Anyway - back to Honda's. How difficult is it to do the 1132 to 1128 swap? Are all the pulleys and everything else the same? I did look into the 724 swap and I'm sure its doable but most of the parts have different numbers so I'm not 100% confident in that.


----------



## orangputeh (Nov 24, 2016)

2muchsnow said:


> You don't have to worry about that this year, or for the next few most likely. Unless Brady or Belichick retire.
> 
> Anyway - back to Honda's. How difficult is it to do the 1132 to 1128 swap? Are all the pulleys and everything else the same? I did look into the 724 swap and I'm sure its doable but most of the parts have different numbers so I'm not 100% confident in that.


the 1132 to 1128 is a simple straight swap.

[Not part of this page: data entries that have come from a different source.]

-- pv_equiv track=rewrite | github.com/hmx222/JScanner2 | AI/Get_API.py | split_code_into_slices
-- ===== SOURCE A (Python) =====
-- CODE_SLICE_LINES = 15
--
-- def split_code_into_slices(code_str, lines_per_slice=CODE_SLICE_LINES):
--     valid_lines = [line.rstrip() for line in code_str.splitlines() if line.strip()]
--     total_lines = len(valid_lines)
--     slices = []
--     for start_idx in range(0, total_lines, lines_per_slice):
--         end_idx = min(start_idx + lines_per_slice - 1, total_lines - 1)
--         slice_lines = valid_lines[start_idx:end_idx + 1]
--         formatted_slice = [f"{start_idx + 1 + idx}: {line}" for idx, line in enumerate(slice_lines)]
--         slices.append("\n".join(formatted_slice))
--     return slices
-- ===== SOURCE B (Python) =====
-- CODE_SLICE_LINES = 15
--
-- def split_code_into_slices(code_str, lines_per_slice=CODE_SLICE_LINES):
--     # Single streaming pass: filter, number, and chunk in one loop with an
--     # accumulator buffer that is flushed whenever it reaches lines_per_slice.
--     if lines_per_slice <= 0:
--         return []
--     slices = []
--     buf = []
--     n = 0
--     for raw in code_str.splitlines():
--         if raw.strip():
--             n += 1
--             buf.append(f"{n}: {raw.rstrip()}")
--             if len(buf) == lines_per_slice:
--                 slices.append("\n".join(buf))
--                 buf = []
--     if buf:
--         slices.append("\n".join(buf))
--     return slices
-- ===== Notes on version B (the rewrite author's own statement) =====
-- stated objective: alternative
-- what changed: B replaces A's range/min/end_idx slice arithmetic and per-slice numbering with a single streaming loop over the raw lines that filters, numbers and buffers in one pass, flushing the buffer whenever it reaches lines_per_slice.
import Mathlib
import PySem

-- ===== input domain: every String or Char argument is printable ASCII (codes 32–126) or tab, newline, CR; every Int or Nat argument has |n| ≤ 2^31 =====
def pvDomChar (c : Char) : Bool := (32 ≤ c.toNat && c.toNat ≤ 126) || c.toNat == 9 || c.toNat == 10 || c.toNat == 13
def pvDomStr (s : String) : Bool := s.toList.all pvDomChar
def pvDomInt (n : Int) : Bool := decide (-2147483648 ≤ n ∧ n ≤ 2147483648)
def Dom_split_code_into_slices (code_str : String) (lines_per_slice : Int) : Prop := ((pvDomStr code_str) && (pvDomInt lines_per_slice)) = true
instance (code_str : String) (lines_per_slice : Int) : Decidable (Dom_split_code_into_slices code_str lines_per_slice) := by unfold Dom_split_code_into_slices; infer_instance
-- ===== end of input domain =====

-- B replaces A's slice-by-slice index arithmetic (range/min/end_idx/offset) with a
-- single streaming pass: one loop over the raw lines that filters, numbers and
-- buffers lines, flushing the buffer whenever it fills (objective: simpler; same cost).

-- ===== PORT A =====
def split_code_into_slices (code_str : String) (lines_per_slice : Int) : List String :=
  let valid_lines := ((PySem.Str.splitlines code_str).filter
      (fun ln => PySem.Str.strip ln != "")).map PySem.Str.rstrip
  let total_lines : Int := valid_lines.length
  (PySem.List.pyRange 0 total_lines lines_per_slice).foldl (fun slices start_idx =>
    let end_idx := min (start_idx + lines_per_slice - 1) (total_lines - 1)
    let slice_lines := PySem.List.slice valid_lines (some start_idx) (some (end_idx + 1))
    let formatted_slice := (PySem.List.enumerate slice_lines 0).map
      (fun p => PySem.Int.toStr (start_idx + 1 + p.1) ++ ": " ++ p.2)
    slices ++ [PySem.Str.join "\n" formatted_slice]) []

-- ===== PORT B =====
def split_code_into_slices_alt (code_str : String) (lines_per_slice : Int) : List String :=
  if lines_per_slice ≤ 0 then []
  else
    let st := (PySem.Str.splitlines code_str).foldl
      (fun (st : List String × List String × Int) raw =>
        if PySem.Str.strip raw != "" then
          let n := st.2.2 + 1
          let buf := st.2.1 ++ [PySem.Int.toStr n ++ ": " ++ PySem.Str.rstrip raw]
          if (buf.length : Int) == lines_per_slice then
            (st.1 ++ [PySem.Str.join "\n" buf], [], n)
          else (st.1, buf, n)
        else st) ([], [], 0)
    if st.2.1 ≠ [] then st.1 ++ [PySem.Str.join "\n" st.2.1] else st.1

-- ===== PRECONDITION & SPEC =====
-- A raises ValueError (range() arg 3 must not be zero) when lines_per_slice = 0.
def Pre_split_code_into_slices (code_str : String) (lines_per_slice : Int) : Prop :=
  lines_per_slice ≠ 0
instance (code_str : String) (lines_per_slice : Int) : Decidable (Pre_split_code_into_slices code_str lines_per_slice) := by unfold Pre_split_code_into_slices; infer_instance

def pvWitness_split_code_into_slices : String × Int := ("a\nb\n\nc", 2)

def Spec_split_code_into_slices (code_str : String) (lines_per_slice : Int) (out : List String) : Prop := out = split_code_into_slices_alt code_str lines_per_slice
instance (code_str : String) (lines_per_slice : Int) (out : List String) : Decidable (Spec_split_code_into_slices code_str lines_per_slice out) := by unfold Spec_split_code_into_slices; infer_instance

-- ===== CLAIM (what is proved, stated in full; the proofs are below) =====
def Claim_equal_split_code_into_slices : Prop := ∀ (code_str : String) (lines_per_slice : Int), Dom_split_code_into_slices code_str lines_per_slice → Pre_split_code_into_slices code_str lines_per_slice → Spec_split_code_into_slices code_str lines_per_slice (split_code_into_slices code_str lines_per_slice)

-- ===== LEMMAS AND PROOFS =====

-- proof-side helpers: the cleaned lines, the globally numbered lines, B's loop
-- body split into its counter-free chunking core, and the recursive chunk shape
-- both programs are reduced to
def pvLinesOf (code_str : String) : List String :=
  ((PySem.Str.splitlines code_str).filter
      (fun ln => PySem.Str.strip ln != "")).map PySem.Str.rstrip

def pvNumbered (code_str : String) : List String :=
  (PySem.List.enumerate (pvLinesOf code_str) 1).map
    (fun p => PySem.Int.toStr p.1 ++ ": " ++ p.2)

def pvStep (k : Int) (st : List String × List String) (s : String) : List String × List String :=
  let buf := st.2 ++ [s]
  if (buf.length : Int) == k then (st.1 ++ [PySem.Str.join "\n" buf], []) else (st.1, buf)

def pvCStep (k : Int) (st : List String × List String × Int) (l : String) :
    List String × List String × Int :=
  let n := st.2.2 + 1
  let buf := st.2.1 ++ [PySem.Int.toStr n ++ ": " ++ l]
  if (buf.length : Int) == k then (st.1 ++ [PySem.Str.join "\n" buf], [], n)
  else (st.1, buf, n)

i have not looked into the 828 to 724 swap yet. probably never will as have a bunch of old 80's which is basically the same thing except it has the friction disk drive instead of hydro-static..
Someone here did it ,I'm sure. 

this wheeled 624 is a beast for some reason. have been using it for 8-9 seasons and it is on par as any 828-928 I have used. big bucket and great throwing power.

must have gotten lucky.


----------



## SkunkyLawnmowers (Oct 18, 2018)

@orangputeh

Hi, I have to ask, if you don't mind, exactly how (to the nearest 100  ) many snowblowers do you have?!


----------



## orangputeh (Nov 24, 2016)

SkunkyLawnmowers said:


> @orangputeh
> 
> Hi, I have to ask, if you don't mind, exactly how (to the nearest 100  ) many snowblowers do you have?!


117 but don't tell the wife. most of them i snuck into back yard and under tarps....................kidding......maybe.....ask my neighbors


----------



## SkunkyLawnmowers (Oct 18, 2018)

I just spoke to her. She said you told her all those odd shapes under the tarps were buggies / pushchairs / strollers you were collecting for needy families.......

I think you're in trouble. 

Again.


----------